CERTIFICATE OF AMENDMENT

TO THE

RESTATED CERTIFICATE OF INCORPORATION

OF

STANLEY BLACK & DECKER, INC.

Stanley Black & Decker, Inc., a corporation organized and existing under the Connecticut Business Corporation Act (the “CBCA”), does hereby certify:

1: The name of the corporation is Stanley Black & Decker, Inc. (the “Corporation”).

2: Section 3C of the Restated Certificate of Incorporation, as amended from time to time (the “Certificate of Incorporation”), is hereby further amended as set forth on Exhibit A hereto.

3: The amendments are permitted pursuant to Section 33-608(l)(4) of the CBCA.

4: The amendments were adopted by resolution of the Special Securities Committee of the Board of Directors on May 7, 2020. No Shareholder approval was required.

[Signature page follows]


IN WITNESS WHEREOF, the Corporation has caused this Certificate of Amendment to the Certificate of Incorporation to be duly executed this 15th day of May, 2020.

 

STANLEY BLACK & DECKER, INC.
By:  

/s/ Robert T. Paternostro

Name:   Robert T. Paternostro
Title:   Vice President, Treasury

 


Exhibit A

Text of Amendment

Each capitalized term used but not defined herein shall have the meaning assigned to it in Section 3C of the Certificate of Incorporation or, if not defined therein, in the Purchase Contract and Pledge Agreement (as defined in Section 3C of the Certificate of Incorporation).

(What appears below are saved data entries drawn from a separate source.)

-- pv_equiv track=rewrite | github.com/EliasJRH/COMP-1405Z-Problem-Set-Solutions | Set 6 - Dictionaries/P2 - Dictionaries and Caching.py | cachedfactorial
-- ===== SOURCE A (Python) =====
-- def cachedfactorial(num, facs):
--     fac = 1
--     for x in range(num, 0, -1):
--         if x in facs:
--             fac *= facs[x]
--             facs[num] = fac
--             return fac
--         else:
--             fac *= x
--     facs[num] = fac
--     return fac
-- ===== SOURCE B (Python) =====
-- def cachedfactorial(num, facs):
--     # Find the largest cached key k with 1 <= k <= num, seed fac from it,
--     # then multiply forward; writes only facs[num], like the original.
--     cached = [k for k in facs if 1 <= k <= num]
--     if cached:
--         k = max(cached)
--         fac = facs[k]
--     else:
--         k = 0
--         fac = 1
--     for x in range(k + 1, num + 1):
--         fac *= x
--     facs[num] = fac
--     return fac
-- ===== Notes on version B (the rewrite author's own statement) =====
-- stated objective: alternative
-- what changed: Replaces the descending short-circuit scan with membership tests by a single pass over the cache keys to pick the largest cached key k <= num, then one forward product over range(k+1, num+1); still writes only facs[num].
import Mathlib
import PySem

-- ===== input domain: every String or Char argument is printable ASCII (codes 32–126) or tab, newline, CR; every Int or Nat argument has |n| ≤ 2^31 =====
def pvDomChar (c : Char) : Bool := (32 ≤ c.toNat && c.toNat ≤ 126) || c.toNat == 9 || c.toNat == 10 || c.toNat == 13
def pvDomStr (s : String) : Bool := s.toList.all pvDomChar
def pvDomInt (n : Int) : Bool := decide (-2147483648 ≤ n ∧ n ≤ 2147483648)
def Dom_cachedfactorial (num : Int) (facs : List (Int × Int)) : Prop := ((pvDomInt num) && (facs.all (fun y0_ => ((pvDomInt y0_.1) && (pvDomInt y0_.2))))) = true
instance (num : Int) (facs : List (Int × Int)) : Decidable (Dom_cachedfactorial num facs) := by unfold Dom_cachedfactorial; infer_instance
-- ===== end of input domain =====

-- B replaces the descending cached-key scan by: pick the largest cached key ≤ num, then
-- one forward product. Equivalence is about the RETURN value; both A and B mutate facs
-- identically in Python (only facs[num] is written), which is not modelled here.

-- ===== PORT A =====
-- loop 'for x in range(num, 0, -1)' with early return
def cachedfacLoopA (facs : List (Int × Int)) : List Int → Int → Int
  | [], fac => fac
  | x :: xs, fac =>
    if (facs.map Prod.fst).contains x then
      fac * ((facs.lookup x).getD 0)   -- facs[x]; guarded by the membership test, so present
    else
      cachedfacLoopA facs xs (fac * x)

def cachedfactorial (num : Int) (facs : List (Int × Int)) : Int :=
  cachedfacLoopA facs (PySem.List.pyRange num 0 (-1)) 1

-- ===== PORT B =====
def cachedfactorial_alt (num : Int) (facs : List (Int × Int)) : Int :=
  let cached := (facs.map Prod.fst).filter (fun k => decide (1 ≤ k ∧ k ≤ num))
  match PySem.List.max? cached (fun x => x) with
  | some k => (PySem.List.pyRange (k + 1) (num + 1) 1).foldl (· * ·) ((facs.lookup k).getD 0)   -- facs[k]; k is a key, so present
  | none => (PySem.List.pyRange (0 + 1) (num + 1) 1).foldl (· * ·) 1

-- ===== PRECONDITION & SPEC =====
def Spec_cachedfactorial (num : Int) (facs : List (Int × Int)) (out : Int) : Prop := out = cachedfactorial_alt num facs
instance (num : Int) (facs : List (Int × Int)) (out : Int) : Decidable (Spec_cachedfactorial num facs out) := by unfold Spec_cachedfactorial; infer_instance

-- ===== CLAIM (what is proved, stated in full; the proofs are below) =====
def Claim_equal_cachedfactorial : Prop := ∀ (num : Int) (facs : List (Int × Int)), Dom_cachedfactorial num facs → Spec_cachedfactorial num facs (cachedfactorial num facs)

-- ===== LEMMAS AND PROOFS =====


-- base case: for num ≤ 0 both sides are fac
theorem cachedfactorial_base (facs : List (Int × Int)) (num : Int) (h0 : num ≤ 0) (fac : Int) :
    cachedfacLoopA facs (PySem.List.pyRange num 0 (-1)) fac =
      match PySem.List.max? ((facs.map Prod.fst).filter (fun k => decide (1 ≤ k ∧ k ≤ num))) (fun x => x) with
      | some k => fac * ((PySem.List.pyRange (k + 1) (num + 1) 1).foldl (· * ·) ((facs.lookup k).getD 0))
      | none => fac * ((PySem.List.pyRange (0 + 1) (num + 1) 1).foldl (· * ·) 1) := by
  have hfil : (facs.map Prod.fst).filter (fun k => decide (1 ≤ k ∧ k ≤ num)) = [] := by
    rw [List.filter_eq_nil_iff]
    intro k _
    simp only [decide_eq_true_eq]
    omega
  have hnil : PySem.List.pyRange num 0 (-1) = [] := PySem.List.pyRange_neg_one_eq_nil h0
  have hnil2 : PySem.List.pyRange (0 + 1) (num + 1) 1 = [] := by
    apply PySem.List.pyRange_one_eq_nil; omega
  rw [hnil, hfil, hnil2]
  simp [cachedfacLoopA, PySem.List.max?]

theorem cachedfactorial_main (facs : List (Int × Int)) :
    ∀ (n : Nat) (num : Int), num ≤ (n : Int) → ∀ fac : Int,
      cachedfacLoopA facs (PySem.List.pyRange num 0 (-1)) fac =
        match PySem.List.max? ((facs.map Prod.fst).filter (fun k => decide (1 ≤ k ∧ k ≤ num))) (fun x => x) with
        | some k => fac * ((PySem.List.pyRange (k + 1) (num + 1) 1).foldl (· * ·) ((facs.lookup k).getD 0))
        | none => fac * ((PySem.List.pyRange (0 + 1) (num + 1) 1).foldl (· * ·) 1) := by
  intro n
  induction n with
  | zero =>
    intro num hle fac
    exact cachedfactorial_base facs num (by exact_mod_cast hle) fac
  | succ n ih =>
    intro num hle fac
    by_cases h0 : num ≤ 0
    · exact cachedfactorial_base facs num h0 fac
    · rw [not_le] at h0
      rw [PySem.List.pyRange_neg_one_cons h0]
      simp only [cachedfacLoopA]
      by_cases hc : (facs.map Prod.fst).contains num
      · -- num is a cached key: A returns fac * facs[num]; the max cached key is num itself
        rw [if_pos hc]
        have hmem : num ∈ facs.map Prod.fst := by
          simpa using hc
        have hmemf : num ∈ (facs.map Prod.fst).filter (fun k => decide (1 ≤ k ∧ k ≤ num)) := by
          rw [List.mem_filter]
          exact ⟨hmem, by simp; omega⟩
        obtain ⟨m, hm⟩ : ∃ m, PySem.List.max? ((facs.map Prod.fst).filter (fun k => decide (1 ≤ k ∧ k ≤ num))) (fun x => x) = some m := by
          cases hmax : PySem.List.max? ((facs.map Prod.fst).filter (fun k => decide (1 ≤ k ∧ k ≤ num))) (fun x => x) with
          | none =>
            rw [PySem.List.max?_eq_none_iff] at hmax
            rw [hmax] at hmemf
            exact absurd hmemf (List.not_mem_nil)
          | some m => exact ⟨m, rfl⟩
        have hmmem := PySem.List.max?_mem hm
        have hmle : m ≤ num := by
          rw [List.mem_filter] at hmmem
          have := hmmem.2
          simp only [decide_eq_true_eq] at this
          omega
        have hnm : num ≤ m := PySem.List.max?_isMax hm num hmemf
        have hmeq : m = num := le_antisymm hmle hnm
        rw [hm, hmeq]
        have hr : PySem.List.pyRange (num + 1) (num + 1) 1 = [] := PySem.List.pyRange_one_eq_nil le_rfl
        simp [hr]
      · -- num not cached: step to num - 1
        rw [if_neg hc]
        have hnotmem : num ∉ facs.map Prod.fst := by simpa using hc
        have hfc : (facs.map Prod.fst).filter (fun k => decide (1 ≤ k ∧ k ≤ num))
            = (facs.map Prod.fst).filter (fun k => decide (1 ≤ k ∧ k ≤ num - 1)) := by
          apply List.filter_congr
          intro k hk
          have : k ≠ num := fun h => hnotmem (h ▸ hk)
          simp only [decide_eq_decide]
          omega
        have hih := ih (num - 1) (by omega) (fac * num)
        rw [hih, hfc]
        cases hmax : PySem.List.max? ((facs.map Prod.fst).filter (fun k => decide (1 ≤ k ∧ k ≤ num - 1))) (fun x => x) with
        | none =>
          simp only
          have h1 : PySem.List.pyRange (0 + 1) (num + 1) 1 = PySem.List.pyRange (0 + 1) num 1 ++ [num] := by
            have := PySem.List.pyRange_one_succ_right (a := 0 + 1) (b := num) (by omega)
            simpa using this
          have h2 : num - 1 + 1 = num := by omega
          rw [h2, h1, List.foldl_append]
          simp only [List.foldl_cons, List.foldl_nil]
          ring
        | some k =>
          simp only
          have hkmem := PySem.List.max?_mem hmax
          have hkle : k ≤ num - 1 := by
            rw [List.mem_filter] at hkmem
            have := hkmem.2
            simp only [decide_eq_true_eq] at this
            omega
          have h1 : PySem.List.pyRange (k + 1) (num + 1) 1 = PySem.List.pyRange (k + 1) num 1 ++ [num] := by
            have := PySem.List.pyRange_one_succ_right (a := k + 1) (b := num) (by omega)
            simpa using this
          have h2 : num - 1 + 1 = num := by omega
          rw [h2, h1, List.foldl_append]
          simp only [List.foldl_cons, List.foldl_nil]
          ring

-- ===== VERDICT (by name: the statement is the Claim_ definition above) =====
theorem cachedfactorial_spec : Claim_equal_cachedfactorial := by
  intro num facs _
  unfold Spec_cachedfactorial cachedfactorial cachedfactorial_alt
  have hn : num ≤ ((num.toNat : Nat) : Int) := Int.self_le_toNat num
  rw [cachedfactorial_main facs num.toNat num hn 1]
  cases hmax : PySem.List.max? ((facs.map Prod.fst).filter (fun k => decide (1 ≤ k ∧ k ≤ num))) (fun x => x) with
  | none => simp only [one_mul]; rw [hmax]
  | some k => simp only [one_mul]; rw [hmax]
-- pv_equiv track=rewrite | github.com/v-mason-seo/beautiful-excel | core/smart_paste.py | flatten_headers
-- ===== SOURCE A (Python) =====
-- from typing import Dict, List, Optional, Tuple
--
-- def flatten_headers(header_rows: List[List[str]]) -> List[str]:
--     """
--     여러 행 헤더를 단일 문자열 키로 변환.
--     빈 셀(병합 셀)은 왼쪽 위 값을 이어받아 채움.
--
--     예:
--       ["서버 정보", "",    "네트워크"]
--       ["서버명",   "IP", "VLAN"    ]
--       → ["서버 정보/서버명", "서버 정보/IP", "네트워크/VLAN"]
--     """
--     if not header_rows:
--         return []
--     if len(header_rows) == 1:
--         return [c.strip() for c in header_rows[0]]
--
--     num_cols = max(len(row) for row in header_rows)
--     filled_rows: List[List[str]] = []
--     for row in header_rows:
--         padded = list(row) + [""] * (num_cols - len(row))
--         filled, last = [], ""
--         for cell in padded:
--             val = cell.strip()
--             if val:
--                 last = val
--                 filled.append(val)
--             else:
--                 filled.append(last)
--         filled_rows.append(filled)
--
--     flat: List[str] = []
--     for col_idx in range(num_cols):
--         parts: List[str] = []
--         for row in filled_rows:
--             val = row[col_idx] if col_idx < len(row) else ""
--             if val and val not in parts:
--                 parts.append(val)
--         flat.append("/".join(parts))
--     return flat
-- ===== SOURCE B (Python) =====
-- def flatten_headers(header_rows):
--     if not header_rows:
--         return []
--     if len(header_rows) == 1:
--         return [c.strip() for c in header_rows[0]]
--     num_cols = max(len(r) for r in header_rows)
--     parts = [[] for _ in range(num_cols)]
--     for row in header_rows:
--         last = ""
--         for col in range(num_cols):
--             cell = row[col] if col < len(row) else ""
--             val = cell.strip()
--             if val:
--                 last = val
--             p = parts[col]
--             if last and last not in p:
--                 p.append(last)
--     return ["/".join(p) for p in parts]
-- ===== Notes on version B (the rewrite author's own statement) =====
-- stated objective: alternative
-- what changed: B drops A's intermediate filled_rows grid and the second column-major pass: a single row-major pass forward-fills each row on the fly and appends directly into per-column part lists, then joins.
import Mathlib
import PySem

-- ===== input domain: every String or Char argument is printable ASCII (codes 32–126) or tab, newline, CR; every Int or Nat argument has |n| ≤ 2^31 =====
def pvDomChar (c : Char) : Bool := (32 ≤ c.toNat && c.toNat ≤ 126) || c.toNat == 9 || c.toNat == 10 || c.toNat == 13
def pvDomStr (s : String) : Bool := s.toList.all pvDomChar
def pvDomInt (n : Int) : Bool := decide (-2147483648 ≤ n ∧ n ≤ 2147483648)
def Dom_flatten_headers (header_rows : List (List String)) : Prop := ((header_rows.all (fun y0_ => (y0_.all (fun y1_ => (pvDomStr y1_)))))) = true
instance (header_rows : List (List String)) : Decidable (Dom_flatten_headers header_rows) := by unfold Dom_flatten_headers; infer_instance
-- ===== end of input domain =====

-- B fuses A's fill pass and column pass into one row-major traversal over per-column part lists (alternative decomposition, same cost).

-- ===== PORT A =====
def fillStep (st : List String × String) (cell : String) : List String × String :=
  let val := PySem.Str.strip cell
  if val ≠ "" then (st.1 ++ [val], val) else (st.1 ++ [st.2], st.2)

def fillRow (num_cols : Nat) (row : List String) : List String :=
  ((row ++ List.replicate (num_cols - row.length) "").foldl fillStep ([], "")).1

def colStep (col : Nat) (parts : List String) (row : List String) : List String :=
  let val := if col < row.length then row.getD col "" else ""
  if val ≠ "" ∧ val ∉ parts then parts ++ [val] else parts

def flatten_headers (header_rows : List (List String)) : List String :=
  if header_rows = [] then []
  else if header_rows.length = 1 then (header_rows.getD 0 []).map PySem.Str.strip
  else
    let num_cols := (header_rows.map List.length).foldl max 0
    let filled_rows := header_rows.map (fillRow num_cols)
    (List.range num_cols).map (fun col =>
      PySem.Str.join "/" (filled_rows.foldl (colStep col) []))

-- ===== PORT B =====
def altInner (row : List String) (st : List (List String) × String) (col : Nat) :
    List (List String) × String :=
  let cell := if col < row.length then row.getD col "" else ""
  let val := PySem.Str.strip cell
  let last := if val ≠ "" then val else st.2
  let p := st.1.getD col []
  (st.1.set col (if last ≠ "" ∧ last ∉ p then p ++ [last] else p), last)

def flatten_headers_alt (header_rows : List (List String)) : List String :=
  if header_rows = [] then []
  else if header_rows.length = 1 then (header_rows.getD 0 []).map PySem.Str.strip
  else
    let num_cols := (header_rows.map List.length).foldl max 0
    let parts := header_rows.foldl
      (fun parts row => ((List.range num_cols).foldl (altInner row) (parts, "")).1)
      (List.replicate num_cols ([] : List String))
    parts.map (PySem.Str.join "/")

-- ===== PRECONDITION & SPEC =====
def Spec_flatten_headers (header_rows : List (List String)) (out : List String) : Prop := out = flatten_headers_alt header_rows
instance (header_rows : List (List String)) (out : List String) : Decidable (Spec_flatten_headers header_rows out) := by unfold Spec_flatten_headers; infer_instance

-- ===== CLAIM (what is proved, stated in full; the proofs are below) =====
def Claim_equal_flatten_headers : Prop := ∀ (header_rows : List (List String)), Dom_flatten_headers header_rows → Spec_flatten_headers header_rows (flatten_headers header_rows)

-- ===== LEMMAS AND PROOFS =====

-- one dedup-append step shared by both column accumulations
def updOne (p : List String) (v : String) : List String :=
  if v ≠ "" ∧ v ∉ p then p ++ [v] else p

-- forward-filled values of a cell list starting from `last`
def fvals (last : String) : List String → List String
  | [] => []
  | c :: cs =>
    let v := PySem.Str.strip c
    let l := if v ≠ "" then v else last
    l :: fvals l cs

-- apply updOne with successive values at successive column positions
def applyUpds (parts : List (List String)) (i : Nat) : List String → List (List String)
  | [] => parts
  | v :: vs => applyUpds (parts.set i (updOne (parts.getD i []) v)) (i + 1) vs

def cellFn (row : List String) (col : Nat) : String :=
  if col < row.length then row.getD col "" else ""

theorem foldl_fillStep (cells : List String) :
    ∀ acc last, (cells.foldl fillStep (acc, last)).1 = acc ++ fvals last cells := by
  induction cells with
  | nil => intro acc last; simp [fvals]
  | cons c cs ih =>
    intro acc last
    simp only [List.foldl_cons, fvals]
    by_cases h : PySem.Str.strip c ≠ "" <;> simp [fillStep, h, ih]

theorem length_fvals (cells : List String) : ∀ last, (fvals last cells).length = cells.length := by
  induction cells with
  | nil => intro last; rfl
  | cons c cs ih => intro last; simp [fvals, ih]

theorem fillRow_eq (n : Nat) (row : List String) :
    fillRow n row = fvals "" (row ++ List.replicate (n - row.length) "") := by
  rw [fillRow, foldl_fillStep, List.nil_append]

theorem length_fillRow (n : Nat) (row : List String) (h : row.length ≤ n) :
    (fillRow n row).length = n := by
  rw [fillRow_eq, length_fvals]; simp; omega

theorem getD_set_ne (l : List (List String)) (i col : Nat) (v : List String) (h : col ≠ i) :
    (l.set i v).getD col [] = l.getD col [] := by
  simp [List.getD_eq_getElem?_getD, List.getElem?_set_ne (by omega : i ≠ col)]

theorem getD_set_self (l : List (List String)) (i : Nat) (v : List String) (h : i < l.length) :
    (l.set i v).getD i [] = v := by
  simp [List.getD_eq_getElem?_getD, h]

theorem map_cellFn (row : List String) (n : Nat) (h : row.length ≤ n) :
    (List.range n).map (cellFn row) = row ++ List.replicate (n - row.length) "" := by
  apply List.ext_getElem
  · simp; omega
  · intro i h1 h2
    simp only [List.getElem_map, List.getElem_range, cellFn]
    simp only [List.length_map, List.length_range] at h1
    by_cases hi : i < row.length
    · simp [hi, List.getElem_append_left hi, List.getD_eq_getElem?_getD]
    · simp [hi, List.getElem_append_right (Nat.le_of_not_lt hi)]

theorem foldl_altInner (row : List String) (k : Nat) :
    ∀ s parts last,
      ((List.range' s k).foldl (altInner row) (parts, last)).1
        = applyUpds parts s (fvals last ((List.range' s k).map (cellFn row))) := by
  induction k with
  | zero => intro s parts last; simp [applyUpds, fvals]
  | succ k ih =>
    intro s parts last
    rw [List.range'_succ]
    simp only [List.foldl_cons, List.map_cons, fvals]
    rw [ih]
    simp only [altInner, cellFn, applyUpds, updOne]

theorem length_applyUpds (vs : List String) :
    ∀ parts i, (applyUpds parts i vs).length = parts.length := by
  induction vs with
  | nil => intro parts i; rfl
  | cons v vs ih => intro parts i; simp [applyUpds, ih]

theorem getD_applyUpds (vs : List String) :
    ∀ parts i col, i + vs.length ≤ parts.length →
      (applyUpds parts i vs).getD col []
        = if i ≤ col ∧ col < i + vs.length then updOne (parts.getD col []) (vs.getD (col - i) "")
          else parts.getD col [] := by
  induction vs with
  | nil =>
    intro parts i col _
    simp [applyUpds]
  | cons v vs ih =>
    intro parts i col hle
    simp only [applyUpds]
    have hle' : (i + 1) + vs.length ≤ (parts.set i (updOne (parts.getD i []) v)).length := by
      simp only [List.length_set, List.length_cons] at hle ⊢; omega
    rw [ih _ _ _ hle']
    have hset : (parts.set i (updOne (parts.getD i []) v)).length = parts.length := by simp
    split_ifs with h1 h2 h2
    · -- i+1 ≤ col < i+1+vs.length; also inside outer range
      have hne : col ≠ i := by omega
      rw [getD_set_ne _ _ _ _ hne]
      have : (v :: vs).getD (col - i) "" = vs.getD (col - (i + 1)) "" := by
        have hstep : col - i = (col - (i + 1)) + 1 := by omega
        rw [hstep]; rfl
      rw [this]
    · exfalso; simp at h2; omega
    · -- outer range holds, inner does not: col = i
      have hcol : col = i := by simp at h1 h2; omega
      subst hcol
      have hi : col < parts.length := by simp at hle; omega
      rw [getD_set_self _ _ _ hi]
      simp
    · have hne : col ≠ i := by
        intro h; subst h
        simp only [List.length_cons] at h2; omega
      rw [getD_set_ne _ _ _ _ hne]

theorem length_foldl_applyUpds (F : List (List String)) :
    ∀ parts, (F.foldl (fun p f => applyUpds p 0 f) parts).length = parts.length := by
  induction F with
  | nil => intro parts; rfl
  | cons f F ih => intro parts; simp [ih, length_applyUpds]

theorem getD_foldl_applyUpds (n : Nat) (F : List (List String)) :
    ∀ parts col, (∀ f ∈ F, f.length = n) → parts.length = n → col < n →
      (F.foldl (fun p f => applyUpds p 0 f) parts).getD col []
        = F.foldl (fun p f => updOne p (f.getD col "")) (parts.getD col []) := by
  induction F with
  | nil => intro parts col _ _ _; rfl
  | cons f F ih =>
    intro parts col hlen hp hc
    simp only [List.foldl_cons]
    rw [ih _ _ (fun g hg => hlen g (List.mem_cons_of_mem _ hg))
        (by rw [length_applyUpds]; exact hp)
        hc]
    congr 1
    rw [getD_applyUpds]
    · have hf : f.length = n := hlen f List.mem_cons_self
      simp [hf, hc]
    · have hf : f.length = n := hlen f List.mem_cons_self
      omega

theorem foldl_colStep_eq (n col : Nat) (F : List (List String)) :
    ∀ init, (∀ f ∈ F, f.length = n) → col < n →
      F.foldl (colStep col) init = F.foldl (fun p f => updOne p (f.getD col "")) init := by
  induction F with
  | nil => intro init _ _; rfl
  | cons f F ih =>
    intro init hlen hc
    simp only [List.foldl_cons]
    have hf : f.length = n := hlen f List.mem_cons_self
    have : colStep col init f = updOne init (f.getD col "") := by
      simp [colStep, updOne, hf, hc]
    rw [this, ih _ (fun g hg => hlen g (List.mem_cons_of_mem _ hg)) hc]

theorem foldl_max_init (l : List Nat) : ∀ a : Nat, a ≤ l.foldl max a := by
  induction l with
  | nil => intro a; simp
  | cons y l ih => intro a; exact le_trans (le_max_left a y) (ih _)

theorem mem_le_foldl_max (l : List Nat) : ∀ a x, x ∈ l → x ≤ l.foldl max a := by
  induction l with
  | nil => intro _ _ h; cases h
  | cons y l ih =>
    intro a x h
    rcases List.mem_cons.mp h with rfl | h'
    · exact le_trans (le_max_right a x) (foldl_max_init l _)
    · exact ih _ _ h'

theorem len_le_num_cols (L : List (List String)) (row : List String) (h : row ∈ L) :
    row.length ≤ (L.map List.length).foldl max 0 :=
  mem_le_foldl_max _ _ _ (List.mem_map_of_mem h)

theorem foldl_congr_mem' {α β : Type} (l : List α) (f g : β → α → β) :
    ∀ init, (∀ b a, a ∈ l → f b a = g b a) → l.foldl f init = l.foldl g init := by
  induction l with
  | nil => intro init _; rfl
  | cons x l ih =>
    intro init h
    simp only [List.foldl_cons]
    rw [h init x List.mem_cons_self, ih _ (fun b a ha => h b a (List.mem_cons_of_mem _ ha))]

-- ===== VERDICT (by name: the statement is the Claim_ definition above) =====
theorem rowStep_eq (n : Nat) (row : List String) (parts : List (List String))
    (h : row.length ≤ n) :
    ((List.range n).foldl (altInner row) (parts, "")).1 = applyUpds parts 0 (fillRow n row) := by
  rw [List.range_eq_range', foldl_altInner, ← List.range_eq_range', map_cellFn row n h,
      fillRow_eq]

theorem flatten_headers_spec : Claim_equal_flatten_headers := by
  intro header_rows _
  unfold Spec_flatten_headers flatten_headers flatten_headers_alt
  by_cases h0 : header_rows = []
  · simp [h0]
  · by_cases h1 : header_rows.length = 1
    · simp [h0, h1]
    · simp only [h0, h1, if_false]
      set n := (header_rows.map List.length).foldl max 0 with hn
      have hrows : ∀ row ∈ header_rows, row.length ≤ n := by
        intro row hr; exact len_le_num_cols _ _ hr
      -- B's row fold works on filled rows
      have hB : header_rows.foldl
          (fun parts row => ((List.range n).foldl (altInner row) (parts, "")).1)
          (List.replicate n ([] : List String))
          = (header_rows.map (fillRow n)).foldl (fun p f => applyUpds p 0 f)
              (List.replicate n ([] : List String)) := by
        rw [List.foldl_map]
        exact foldl_congr_mem' _ _ _ _
          (fun parts row hr => rowStep_eq n row parts (hrows row hr))
      rw [hB]
      set F := header_rows.map (fillRow n) with hF
      have hFlen : ∀ f ∈ F, f.length = n := by
        intro f hf
        rcases List.mem_map.mp hf with ⟨row, hr, rfl⟩
        exact length_fillRow n row (hrows row hr)
      apply List.ext_getElem
      · simp [length_foldl_applyUpds]
      · intro col hc1 hc2
        simp only [List.getElem_map, List.getElem_range]
        simp only [List.length_map, List.length_range] at hc1
        congr 1
        have hlen : (F.foldl (fun p f => applyUpds p 0 f)
            (List.replicate n ([] : List String))).length = n := by
          simp [length_foldl_applyUpds]
        have hgetD : (F.foldl (fun p f => applyUpds p 0 f)
              (List.replicate n ([] : List String))).getD col []
            = F.foldl (fun p f => updOne p (f.getD col "")) [] := by
          rw [getD_foldl_applyUpds n F _ col hFlen (by simp) hc1]
          congr 1
          simp [List.getD_eq_getElem?_getD, hc1]
        rw [foldl_colStep_eq n col F [] hFlen hc1, ← hgetD,
            List.getD_eq_getElem?_getD, List.getElem?_eq_getElem (by omega)]
        rfl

For purposes of Section 3C of the Certificate of Incorporation, the Remarketing of the 0% Series C Cumulative Perpetual Convertible Preferred Stock conducted by the Corporation on May 7, 2020 constitutes a “Successful Remarketing” and a “Dividend Increase Remarketing,” and the related settlement date of May 15, 2020 constitutes a “Remarketing Settlement Date.” In connection with such Remarketing and in accordance with Section 3C(12) of the Certificate of Incorporation, Section 3C thereof is amended as follows:

 

  1.

Section 3C(1) is amended by deleting “0% Series C Cumulative Perpetual Convertible Preferred Stock” and replacing it with “Series C Cumulative Perpetual Convertible Preferred Stock”.

 

  2.

The definition of “Conversion Rate” in Section 3C(2) is deleted and replaced with the following:

Conversion Rate” per share of Convertible Preferred Stock means 6.7352 shares of Common Stock, subject to adjustment as set forth herein.

 

  3.

The definition of “Dividend Payment Date” in Section 3C(2) is amended by adding the following immediately before the period at the end thereof:

“; provided that, notwithstanding anything to the contrary in this Section 3C, the first Dividend Payment Date shall be August 15, 2020”.

 

  4.

The definition of “Dividend Rate” in Section 3C(2) is amended by adding the following immediately before the period at the end thereof:

“; provided that (i) from, and including, May 15, 2020 to, but excluding, the Dividend Step-Up Date, “Dividend Rate” means 5.000% per annum of the $1,000 per share Liquidation Preference and (ii) from, and including, the Dividend Step-Up Date, “Dividend Rate” means 10.000% per annum of the $1,000 per share Liquidation Preference”.

 

  5.

Section 3C(2) is amended by adding the following definition immediately below the definition of “Dividend Rate”:

Dividend Step-Up Date” means May 15, 2023.

 

  6.

Section 3C(4)(a) is amended by adding the following at the end thereof:

“Notwithstanding anything to the contrary in this Section 3C, from, and including, May 15, 2020, the Dividend Rate shall be as set forth in Section 3C(2).”

 

  7.

Section 3C(8)(a) is amended by deleting each occurrence of “June 22, 2020” and replacing it with “May 15, 2021”.